### YOUR TASK
This exercise asks for a copy of each line in the records below with the word "reversed" in it.

─── PROVIDED RECORDS ───

-- pv_equiv track=rewrite | github.com/dpetrovych/nonopy | nonopy/bline/combinations.py | rec_block_tigth_positions
-- ===== SOURCE A (Python) =====
-- MIN_BLOCK_SPACE = 1
--
-- def rec_block_tigth_positions(t):
--     head, tail = t[0], t[1:]
--     if not tail:
--         return [(head, head)]
--
--     tail_pos = rec_block_tigth_positions(tail)
--     last_pos = tail_pos[-1][1]
--     tail_pos.append((head, last_pos + head + MIN_BLOCK_SPACE))
--     return tail_pos
-- ===== SOURCE B (Python) =====
-- MIN_BLOCK_SPACE = 1
--
-- def rec_block_tigth_positions(t):
--     # Iterative accumulation over the blocks in reverse (raises IndexError on empty t, like A).
--     pos = t[-1]
--     res = [(pos, pos)]
--     for block in reversed(t[:-1]):
--         pos += block + MIN_BLOCK_SPACE
--         res.append((block, pos))
--     return res
-- ===== Notes on version B (the rewrite author's own statement) =====
-- stated objective: faster
-- what changed: Replaces the linear recursion (which re-slices t[1:] at every level and re-reads the growing list's last element) with a single iterative pass over the blocks in reverse carrying the running position.
import Mathlib
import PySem

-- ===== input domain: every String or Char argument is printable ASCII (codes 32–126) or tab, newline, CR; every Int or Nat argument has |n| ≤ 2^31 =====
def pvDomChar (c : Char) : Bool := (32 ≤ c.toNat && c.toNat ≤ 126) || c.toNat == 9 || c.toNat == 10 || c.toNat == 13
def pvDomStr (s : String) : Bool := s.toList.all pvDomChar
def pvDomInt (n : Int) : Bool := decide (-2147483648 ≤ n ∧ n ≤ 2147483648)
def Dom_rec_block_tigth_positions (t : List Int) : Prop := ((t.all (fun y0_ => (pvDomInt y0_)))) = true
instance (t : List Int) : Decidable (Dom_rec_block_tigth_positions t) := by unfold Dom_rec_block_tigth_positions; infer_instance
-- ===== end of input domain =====

-- B replaces A's linear recursion by one iterative reverse pass carrying the running position.
-- Return-value equivalence on nonempty t; on [] both Pythons raise IndexError (excluded by Pre_).

-- ===== PORT A =====
-- A's recursion: head, tail = t[0], t[1:]; base case when tail is empty; otherwise recurse,
-- read tail_pos[-1][1] (tail_pos is provably nonempty, so getLast? is exact here) and append.
def rec_block_tigth_positions (t : List Int) : List (Int × Int) :=
  match t with
  | [] => []   -- Python raises IndexError here; excluded by Pre_
  | head :: tail =>
    if tail = [] then [(head, head)]
    else
      let tail_pos := rec_block_tigth_positions tail
      let last_pos := ((tail_pos.getLast?).map Prod.snd).getD 0
      tail_pos ++ [(head, last_pos + head + 1)]

-- ===== PORT B =====
-- B's loop body: state is (res, pos); one step per block of reversed t[:-1].
def pvBStep (st : List (Int × Int) × Int) (block : Int) : List (Int × Int) × Int :=
  let pos := st.2 + block + 1
  (st.1 ++ [(block, pos)], pos)

def rec_block_tigth_positions_alt (t : List Int) : List (Int × Int) :=
  match t.getLast? with
  | none => []   -- Python raises IndexError on t[-1]; excluded by Pre_
  | some lastEl =>
    (List.foldl pvBStep ([(lastEl, lastEl)], lastEl) t.dropLast.reverse).1

-- ===== PRECONDITION & SPEC =====
-- Pre_ excludes only the empty list, on which both Pythons raise IndexError.
def Pre_rec_block_tigth_positions (t : List Int) : Prop := t ≠ []
instance (t : List Int) : Decidable (Pre_rec_block_tigth_positions t) := by
  unfold Pre_rec_block_tigth_positions; infer_instance

def pvWitness_rec_block_tigth_positions : List Int := [3, 1, 2]

def Spec_rec_block_tigth_positions (t : List Int) (out : List (Int × Int)) : Prop := out = rec_block_tigth_positions_alt t
instance (t : List Int) (out : List (Int × Int)) : Decidable (Spec_rec_block_tigth_positions t out) := by unfold Spec_rec_block_tigth_positions; infer_instance

-- ===== CLAIM (what is proved, stated in full; the proofs are below) =====
def Claim_equal_rec_block_tigth_positions : Prop := ∀ (t : List Int), Dom_rec_block_tigth_positions t → Pre_rec_block_tigth_positions t → Spec_rec_block_tigth_positions t (rec_block_tigth_positions t)

-- ===== LEMMAS AND PROOFS =====

theorem pvA_ne_nil (t : List Int) (h : t ≠ []) : rec_block_tigth_positions t ≠ [] := by
  cases t with
  | nil => exact absurd rfl h
  | cons a tl =>
    unfold rec_block_tigth_positions
    split <;> simp

-- B's fold over t.dropLast.reverse reproduces A's result and carries A's last position.
theorem pvFold_eq (t : List Int) (h : t ≠ []) :
    List.foldl pvBStep ((t.getLast?.getD 0, t.getLast?.getD 0) :: [], t.getLast?.getD 0)
        t.dropLast.reverse
      = (rec_block_tigth_positions t,
         (((rec_block_tigth_positions t).getLast?).map Prod.snd).getD 0) := by
  induction t with
  | nil => exact absurd rfl h
  | cons a tl ih =>
    cases tl with
    | nil => simp [rec_block_tigth_positions]
    | cons b tl' =>
      have htl : (b :: tl') ≠ [] := by simp
      have hlast : (a :: b :: tl').getLast? = (b :: tl').getLast? := by
        simp [List.getLast?_cons_cons]
      have hdrop : (a :: b :: tl').dropLast = a :: (b :: tl').dropLast := by
        simp [List.dropLast_cons_of_ne_nil htl]
      rw [hlast, hdrop, List.reverse_cons, List.foldl_append, ih htl]
      have hAne := pvA_ne_nil (b :: tl') htl
      have hA : rec_block_tigth_positions (a :: b :: tl')
          = rec_block_tigth_positions (b :: tl')
            ++ [(a, ((((rec_block_tigth_positions (b :: tl')).getLast?).map Prod.snd).getD 0) + a + 1)] := by
        conv_lhs => rw [rec_block_tigth_positions]
        simp
      rw [hA]
      simp [pvBStep, List.getLast?_append]

-- ===== VERDICT (by name: the statement is the Claim_ definition above) =====
theorem rec_block_tigth_positions_spec : Claim_equal_rec_block_tigth_positions := by
  intro t _ hpre
  unfold Spec_rec_block_tigth_positions rec_block_tigth_positions_alt
  have hg : t.getLast? = some (t.getLast?.getD 0) := by
    cases hx : t.getLast? with
    | none => exact absurd (List.getLast?_eq_none_iff.mp hx) hpre
    | some v => simp
  rw [hg]
  simp only []
  have := pvFold_eq t hpre
  rw [this]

───

### RESPONSE AREA
--     for block in reversed(t[:-1]):
-- B's loop body: state is (res, pos); one step per block of reversed t[:-1].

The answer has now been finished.